Parents in family law cases may be forced to represent themselves under new Legal Aid restrictions

The Irish Independent – 26th July 2017

PARENTS embroiled in family law cases may be forced to appear in court without any legal representation as a result of a series of restrictions introduced by the cash-strapped Legal Aid Board.

In a memo to family law solicitors yesterday, the board said it has been forced to bring in strict curtailments surrounding the provision of legal aid until at least the end of the year.

The board’s director, Niall Murphy, confirmed that the restrictions will particularly hit people living in Dublin – where the legal aid demands are most acute.

The restrictions mean that some families will be forced to go elsewhere for representation, or suffer significant delays, unless the case relates to domestic violence or enforcement of maintenance.

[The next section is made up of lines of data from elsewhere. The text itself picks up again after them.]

-- pv_equiv track=rewrite | github.com/hotel-risk-bot/hotel-risk-bot | marketing_update_generator.py | _get_umbrella_metrics
-- ===== SOURCE A (Python) =====
-- def _get_umbrella_metrics(carriers_data, is_internal=True):
--     metrics = ["Premium", "# of Units", "# of Locations", "Umbrella Limit", "Total Sales"]
--     all_values = {}
--     for c in carriers_data:
--         for k, v in c["values"].items():
--             if k not in all_values:
--                 all_values[k] = []
--             all_values[k].append(v)
--     # Rate metrics
--     for m in ["Rate/Unit", "Rate/$1K Sales"]:
--         if m in all_values and any(v != "\u2014" for v in all_values.get(m, [])):
--             metrics.append(m)
--     # Broker on all versions
--     if "Broker" in all_values and any(v != "\u2014" for v in all_values["Broker"]):
--         metrics.append("Broker")
--     if is_internal:
--         for m in ["Commission", "Revenue"]:
--             if m in all_values and any(v != "\u2014" for v in all_values[m]):
--                 metrics.append(m)
--     return metrics
-- ===== SOURCE B (Python) =====
-- def _get_umbrella_metrics(carriers_data, is_internal=True):
--     def has_value(m):
--         return any(m in c["values"] and c["values"][m] != "\u2014" for c in carriers_data)
--     extras = ["Rate/Unit", "Rate/$1K Sales", "Broker"]
--     if is_internal:
--         extras += ["Commission", "Revenue"]
--     return ["Premium", "# of Units", "# of Locations", "Umbrella Limit", "Total Sales"] + [
--         m for m in extras if has_value(m)
--     ]
-- ===== Notes on version B (the rewrite author's own statement) =====
-- stated objective: simpler
-- what changed: Drops A's aggregation dict (built by a nested loop over all carriers' items) and instead checks each candidate metric directly with a per-metric any() scan over the carriers, appending candidates via one filtered comprehension in the same order.
import Mathlib
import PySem

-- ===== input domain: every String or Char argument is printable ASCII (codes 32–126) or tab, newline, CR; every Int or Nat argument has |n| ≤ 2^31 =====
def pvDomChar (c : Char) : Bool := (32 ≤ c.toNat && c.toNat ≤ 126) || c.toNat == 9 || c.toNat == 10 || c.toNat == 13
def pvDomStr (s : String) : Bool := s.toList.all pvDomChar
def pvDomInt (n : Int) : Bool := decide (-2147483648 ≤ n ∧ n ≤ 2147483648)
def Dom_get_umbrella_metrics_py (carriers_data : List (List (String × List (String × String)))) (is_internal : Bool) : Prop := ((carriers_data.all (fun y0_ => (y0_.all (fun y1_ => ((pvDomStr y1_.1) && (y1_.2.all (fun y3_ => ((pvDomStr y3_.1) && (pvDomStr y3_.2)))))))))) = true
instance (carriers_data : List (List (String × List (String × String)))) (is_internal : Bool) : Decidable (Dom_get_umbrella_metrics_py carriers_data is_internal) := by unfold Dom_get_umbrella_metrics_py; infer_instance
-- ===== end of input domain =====

-- B drops A's aggregation dict and checks each candidate metric by a direct per-metric scan over the carriers (objective: simpler).


-- ===== PORT A =====
-- c["values"]: a dict lookup (Dict.ofList of the association list); the [] default never fires under Pre_.
def pvValsOf (c : List (String × List (String × String))) : PySem.Dict String String :=
  PySem.Dict.ofList ((PySem.Dict.ofList c).getD "values" [])

-- 'if k not in all_values: all_values[k] = []' followed by 'all_values[k].append(v)'
def pvStepA (d : PySem.Dict String (List String)) (kv : String × String) : PySem.Dict String (List String) :=
  let d' := if d.contains kv.1 then d else d.insert kv.1 []
  d'.insert kv.1 (d'.getD kv.1 [] ++ [kv.2])

def get_umbrella_metrics_py (carriers_data : List (List (String × List (String × String)))) (is_internal : Bool) : List String :=
  let metrics : List String := ["Premium", "# of Units", "# of Locations", "Umbrella Limit", "Total Sales"]
  let all_values : PySem.Dict String (List String) :=
    carriers_data.foldl (fun d c => (pvValsOf c).items.foldl pvStepA d) PySem.Dict.empty
  -- all_values[m] is guarded by 'm in all_values' (and all_values.get(m, []) is getD), so getD is exact here
  let metrics := ["Rate/Unit", "Rate/$1K Sales"].foldl (fun ms m =>
    if all_values.contains m && (all_values.getD m []).any (fun v => v != "\u2014") then ms ++ [m] else ms) metrics
  let metrics := if all_values.contains "Broker" && (all_values.getD "Broker" []).any (fun v => v != "\u2014") then metrics ++ ["Broker"] else metrics
  if is_internal then
    ["Commission", "Revenue"].foldl (fun ms m =>
      if all_values.contains m && (all_values.getD m []).any (fun v => v != "\u2014") then ms ++ [m] else ms) metrics
  else metrics

-- ===== PORT B =====
-- has_value(m): any(m in c["values"] and c["values"][m] != "\u2014" for c in carriers_data)
def pvHasValue (carriers_data : List (List (String × List (String × String)))) (m : String) : Bool :=
  carriers_data.any (fun c =>
    let vals := pvValsOf c
    vals.contains m && vals.getD m "" != "\u2014")

def get_umbrella_metrics_py_alt (carriers_data : List (List (String × List (String × String)))) (is_internal : Bool) : List String :=
  let extras := ["Rate/Unit", "Rate/$1K Sales", "Broker"] ++ (if is_internal then ["Commission", "Revenue"] else [])
  ["Premium", "# of Units", "# of Locations", "Umbrella Limit", "Total Sales"]
    ++ extras.filter (pvHasValue carriers_data)

-- ===== PRECONDITION & SPEC =====
-- Pre_ excludes exactly the inputs where some carrier dict lacks the key "values": there Python A (and B) raises KeyError.
def Pre_get_umbrella_metrics_py (carriers_data : List (List (String × List (String × String)))) (is_internal : Bool) : Prop :=
  (carriers_data.all (fun c => (PySem.Dict.ofList c).contains "values")) = true
instance (carriers_data : List (List (String × List (String × String)))) (is_internal : Bool) : Decidable (Pre_get_umbrella_metrics_py carriers_data is_internal) := by unfold Pre_get_umbrella_metrics_py; infer_instance

def pvWitness_get_umbrella_metrics_py : (List (List (String × List (String × String)))) × Bool :=
  ([[("values", [("Broker", "Acme"), ("Commission", "x")])]], true)

def Spec_get_umbrella_metrics_py (carriers_data : List (List (String × List (String × String)))) (is_internal : Bool) (out : List String) : Prop := out = get_umbrella_metrics_py_alt carriers_data is_internal
instance (carriers_data : List (List (String × List (String × String)))) (is_internal : Bool) (out : List String) : Decidable (Spec_get_umbrella_metrics_py carriers_data is_internal out) := by unfold Spec_get_umbrella_metrics_py; infer_instance

-- ===== CLAIM (what is proved, stated in full; the proofs are below) =====
def Claim_equal_get_umbrella_metrics_py : Prop := ∀ (carriers_data : List (List (String × List (String × String)))) (is_internal : Bool), Dom_get_umbrella_metrics_py carriers_data is_internal → Pre_get_umbrella_metrics_py carriers_data is_internal → Spec_get_umbrella_metrics_py carriers_data is_internal (get_umbrella_metrics_py carriers_data is_internal)

-- ===== LEMMAS AND PROOFS =====

theorem pvStepA_eq_modify (d : PySem.Dict String (List String)) (kv : String × String) :
    pvStepA d kv = d.modify kv.1 [] (fun l => l ++ [kv.2]) := by
  by_cases h : d.contains kv.1
  · simp [pvStepA, h, PySem.Dict.modify, PySem.Dict.getD_eq_get?_getD]
  · have h0 : d.get? kv.1 = none := (PySem.Dict.get?_eq_none_iff_contains d kv.1).mpr (by simpa using h)
    simp [pvStepA, h, PySem.Dict.modify, PySem.Dict.insert_insert_self, PySem.Dict.getD_eq_get?_getD, h0]

theorem pv_fold_flatten (cs : List (List (String × List (String × String))))
    (d : PySem.Dict String (List String)) :
    cs.foldl (fun d c => (pvValsOf c).items.foldl pvStepA d) d
      = (cs.flatMap (fun c => (pvValsOf c).items)).foldl pvStepA d := by
  induction cs generalizing d with
  | nil => rfl
  | cons c cs ih => simp [List.foldl_append, ih]

theorem pv_lookup_any (l : List (String × String)) (m : String) (h : (l.map Prod.fst).Nodup) :
    ((l.filter (fun kv => kv.1 == m)).map Prod.snd).any (fun v => v != "\u2014")
      = ((PySem.Dict.mk l).contains m && (PySem.Dict.mk l).getD m "" != "\u2014") := by
  induction l with
  | nil => simp [PySem.Dict.contains_mk]
  | cons kv t ih =>
    obtain ⟨k, v⟩ := kv
    simp only [List.map_cons, List.nodup_cons] at h
    by_cases hk : k = m
    · subst hk
      have hflt : t.filter (fun kv => kv.1 == k) = [] := by
        apply List.filter_eq_nil_iff.mpr
        intro kv hmem
        simp only [beq_iff_eq]
        intro he
        exact h.1 (by simpa [he] using List.mem_map_of_mem (f := Prod.fst) hmem)
      simp [hflt, PySem.Dict.contains_mk, PySem.Dict.getD_eq_get?_getD, PySem.Dict.get?_mk_cons]
    · have hke : (k == m) = false := by simpa using hk
      simpa [hke, PySem.Dict.contains_mk, PySem.Dict.getD_eq_get?_getD, PySem.Dict.get?_mk_cons] using ih h.2

theorem pv_percarrier (c : List (String × List (String × String))) (m : String) :
    (((pvValsOf c).items.filter (fun kv => kv.1 == m)).map Prod.snd).any (fun v => v != "\u2014")
      = ((pvValsOf c).contains m && (pvValsOf c).getD m "" != "\u2014") := by
  have hnd : ((pvValsOf c).items.map Prod.fst).Nodup := by
    have := PySem.Dict.nodup_keys_ofList ((PySem.Dict.ofList c).getD "values" [])
    simpa [pvValsOf, PySem.Dict.keys] using this
  have hmk : PySem.Dict.mk (pvValsOf c).items = pvValsOf c := rfl
  simpa [hmk] using pv_lookup_any (pvValsOf c).items m hnd

theorem pv_flat_any (cs : List (List (String × List (String × String)))) (m : String) :
    (((cs.flatMap (fun c => (pvValsOf c).items)).filter (fun kv => kv.1 == m)).map Prod.snd).any (fun v => v != "\u2014")
      = pvHasValue cs m := by
  induction cs with
  | nil => simp [pvHasValue]
  | cons c cs ih =>
    simp only [List.flatMap_cons, List.filter_append, List.map_append, List.any_append, ih,
      pvHasValue, List.any_cons]
    congr 1
    exact pv_percarrier c m

theorem pv_cond_eq (cs : List (List (String × List (String × String)))) (m : String) :
    ((cs.foldl (fun d c => (pvValsOf c).items.foldl pvStepA d) PySem.Dict.empty).contains m
      && ((cs.foldl (fun d c => (pvValsOf c).items.foldl pvStepA d) PySem.Dict.empty).getD m []).any (fun v => v != "\u2014"))
      = pvHasValue cs m := by
  rw [pv_fold_flatten]
  set pairs := cs.flatMap (fun c => (pvValsOf c).items) with hpairs
  have hstep : pvStepA = (fun d (kv : String × String) => d.modify kv.1 [] (fun l => l ++ [kv.2])) := by
    funext d kv; exact pvStepA_eq_modify d kv
  rw [hstep]
  have hgetD : (pairs.foldl (fun d kv => d.modify kv.1 [] (fun l => l ++ [kv.2])) PySem.Dict.empty).getD m []
      = (pairs.filter (fun kv => kv.1 == m)).map Prod.snd := by
    simpa using PySem.Dict.getD_foldl_modify_append pairs PySem.Dict.empty m
  have hkeys : (pairs.foldl (fun d kv => d.modify kv.1 [] (fun l => l ++ [kv.2])) PySem.Dict.empty).keys
      = PySem.Set.update (PySem.Dict.empty : PySem.Dict String (List String)).keys (pairs.map Prod.fst) := by
    exact PySem.Dict.keys_foldl_modify_key pairs Prod.fst [] (fun _ kv l => l ++ [kv.2]) PySem.Dict.empty
  have hcont : (pairs.foldl (fun d kv => d.modify kv.1 [] (fun l => l ++ [kv.2])) PySem.Dict.empty).contains m
      = decide (m ∈ pairs.map Prod.fst) := by
    rw [PySem.Dict.contains_eq_decide_mem_keys, hkeys]
    simp [PySem.Set.mem_update, PySem.Dict.keys_empty]
  rw [hgetD, hcont]
  -- drop the contains conjunct
  have hdrop : (decide (m ∈ pairs.map Prod.fst) && ((pairs.filter (fun kv => kv.1 == m)).map Prod.snd).any (fun v => v != "\u2014"))
      = ((pairs.filter (fun kv => kv.1 == m)).map Prod.snd).any (fun v => v != "\u2014") := by
    by_cases hm : m ∈ pairs.map Prod.fst
    · simp [hm]
    · have : pairs.filter (fun kv => kv.1 == m) = [] := by
        apply List.filter_eq_nil_iff.mpr
        intro kv hmem
        simp only [beq_iff_eq]
        intro he
        exact hm (by simpa [he] using List.mem_map_of_mem (f := Prod.fst) hmem)
      simp [hm, this]
  rw [hdrop, hpairs]
  exact pv_flat_any cs m

theorem pv_ports_eq (carriers_data : List (List (String × List (String × String)))) (is_internal : Bool) :
    get_umbrella_metrics_py carriers_data is_internal = get_umbrella_metrics_py_alt carriers_data is_internal := by
  simp only [get_umbrella_metrics_py, get_umbrella_metrics_py_alt,
    List.foldl_cons, List.foldl_nil, pv_cond_eq]
  cases is_internal <;>
    simp only [Bool.false_eq_true, if_false, if_true, List.append_nil, List.filter_append, List.filter_cons, List.filter_nil] <;>
    split_ifs <;> simp_all

-- ===== VERDICT (by name: the statement is the Claim_ definition above) =====
theorem get_umbrella_metrics_py_spec : Claim_equal_get_umbrella_metrics_py := by
  intro carriers_data is_internal _ _
  unfold Spec_get_umbrella_metrics_py
  exact pv_ports_eq carriers_data is_internal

The decision will impact solicitors that are panellists on the ‘District Court Family Law Private Practitioners Scheme’.

“Due to the need to control its budget the Legal Aid Board regretfully has to introduce significant restrictions in the cases it is referring out to private practitioners under the above scheme,” said the memo, which has been seen by the Irish Independent.

“The Board has noted that there has been a significant increase in the number of referrals within the last 10 months, particularly in Dublin, which has put pressure on the Board’s budget.”

Mr Murphy details that in the busiest centre in Dublin, Dolphins Barn, the restrictions relate to all family law cases except in cases involving domestic violence or enforcement of maintenance.

Last night, solicitor and Fianna Fáil senator Lorraine Clifford-Lee described the curtailments as “unprecedented”.

She said that families in some of the most vulnerable situations will be impacted.

“I am calling on Minister Charlie Flanagan to immediately intervene here. This is an unprecedented scenario and will impact directly on children,” she added.